Vor dem Tor, wo die staubige Straße vorbeiführt, unter Platanen hinauf in die Berge, sitzt ein weißgewandeter alter Mann mit blauem Turban. Sein Bart ist so dicht, als wäre er aus Silber gewirkt. Bewegungslos hockt er da und schaut aus ernsten Adleraugen vor sich hin. In der einen Hand hält er einen aufrechten Krummsäbel, in der anderen, die auf seinem Schoß ruht, hält er ein Buch. Schwert oder Koran. Die Spitzen des zunehmenden Halbmonds greifen nach der Welt. Passanten werfen Kupfermünzen auf die Ecken seines Gebetsteppichs. Der alte Mann sitzt bewegungslos da, achtet nicht auf den aufwirbelnden Staub, hockt am Straßenrand auf einem Baumwollteppich mit dem Gesicht eines Emirs, der die Gläubigen in den heiligen Krieg führt.
In Persien werden Bettler fast als Heilige angesehen. Bettler geben dem Gläubigen die Möglichkeit, für ein angenehmes Leben im Himmel vorzusorgen. Im Chan von Mianeh war ein Kaufmann, dessen Karawane von Banditen überfallen worden war. Er hatte eine Bestätigung eines Mudschtahid, wonach er durch Allahs Willen alle irdischen Güter verloren habe, und nun wartete er in seiner Kammer geduldig auf Spenden von Reisenden, die es ihm ermöglichen würden, sein Geschäft wiederaufzunehmen. Er sah sehr glücklich aus, wie jemand, der nicht mehr gegen die Widrigkeiten des Lebens ankämpft. Islam bedeutet nicht umsonst Unterwerfung, Selbstaufgabe.

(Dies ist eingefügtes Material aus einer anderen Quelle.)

-- pv_equiv track=rewrite | github.com/ranonymousse/cdv-explorer | paper/RQ3/authorship_overview.py | _prepare_histogram_series
-- ===== SOURCE A (Python) =====
-- def _prepare_histogram_series(
--     contribution_histogram: list[dict[str, int]],
-- ) -> list[dict[str, int]]:
--     if not contribution_histogram:
--         raise ValueError("Authorship overview requires non-empty contribution_histogram data.")
--
--     histogram_points = sorted(
--         (
--             {
--                 "bips_written": int(entry["bips_written"]),
--                 "authors": int(entry["authors"]),
--             }
--             for entry in contribution_histogram
--             if int(entry["bips_written"]) > 0
--         ),
--         key=lambda entry: entry["bips_written"],
--     )
--     if not histogram_points:
--         raise ValueError("Authorship overview requires positive histogram buckets.")
--
--     min_bips_written = histogram_points[0]["bips_written"]
--     max_bips_written = histogram_points[-1]["bips_written"]
--     authors_by_bucket = {
--         entry["bips_written"]: entry["authors"]
--         for entry in histogram_points
--     }
--     histogram_series = [
--         {
--             "bips_written": bips_written,
--             "authors": authors_by_bucket.get(bips_written, 0),
--         }
--         for bips_written in range(min_bips_written, max_bips_written + 1)
--     ]
--
--     return histogram_series
-- ===== SOURCE B (Python) =====
-- def _prepare_histogram_series(
--     contribution_histogram: list[dict[str, int]],
-- ) -> list[dict[str, int]]:
--     if not contribution_histogram:
--         raise ValueError("Authorship overview requires non-empty contribution_histogram data.")
--
--     lo = None
--     hi = None
--     buckets = []
--     for entry in contribution_histogram:
--         bips = int(entry["bips_written"])
--         if bips > 0:
--             authors = int(entry["authors"])
--             buckets.append((bips, authors))
--             if lo is None or bips < lo:
--                 lo = bips
--             if hi is None or hi < bips:
--                 hi = bips
--     if lo is None:
--         raise ValueError("Authorship overview requires positive histogram buckets.")
--
--     series_authors = [0] * (hi - lo + 1)
--     for bips, authors in buckets:
--         series_authors[bips - lo] = authors
--
--     return [
--         {"bips_written": lo + offset, "authors": authors}
--         for offset, authors in enumerate(series_authors)
--     ]
-- ===== Notes on version B (the rewrite author's own statement) =====
-- stated objective: simpler
-- what changed: Replaces sort-then-dict (stable sort, head/last for min/max, dict comprehension, dict.get over range) with a single pass tracking running min/max and collected positive buckets, then filling a flat [0]*(hi-lo+1) array by index instead of a dict lookup.
import Mathlib
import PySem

Und in jedem Teehaus an der Straße findet man fröhliche Gestalten, zerlumpt und abgerissen, Männer jeden Alters und aus allen Schichten, die nicht mehr arbeiten, sondern durchs Land ziehen und so gut es geht aus der Heiligkeit der Armut Kapital schlagen. Sie sind gewiss die glücklichsten Menschen in Persien. Sie denken nicht an Steuern oder Überfälle von Bergstämmen oder Banditen im Gebirge. Sie wandern umher, Sonne und Wind ausgesetzt, hungern und singen Gebete und tragen Epidemien und das Wort Gottes von der Wüste Gobi bis zum Euphrat. Landstreicher gibt es überall, aber im Orient ist diese Lebensform ein religiöser Akt. Alle Tollheit, alle Rastlosigkeit kommt von Gott. Verliert ein Mann sein einziges Kind oder seine geliebte Frau oder geschieht ihm ein anderes unbeschreibliches Unglück, legt er seine Kleider ab und läuft hinaus ins Freie und lässt das Haar wachsen und zieht bettelnd und Gott preisend durch die Welt. Er wird ein Derwisch, so wie er im mittelalterlichen Europa in ein Kloster gegangen wäre.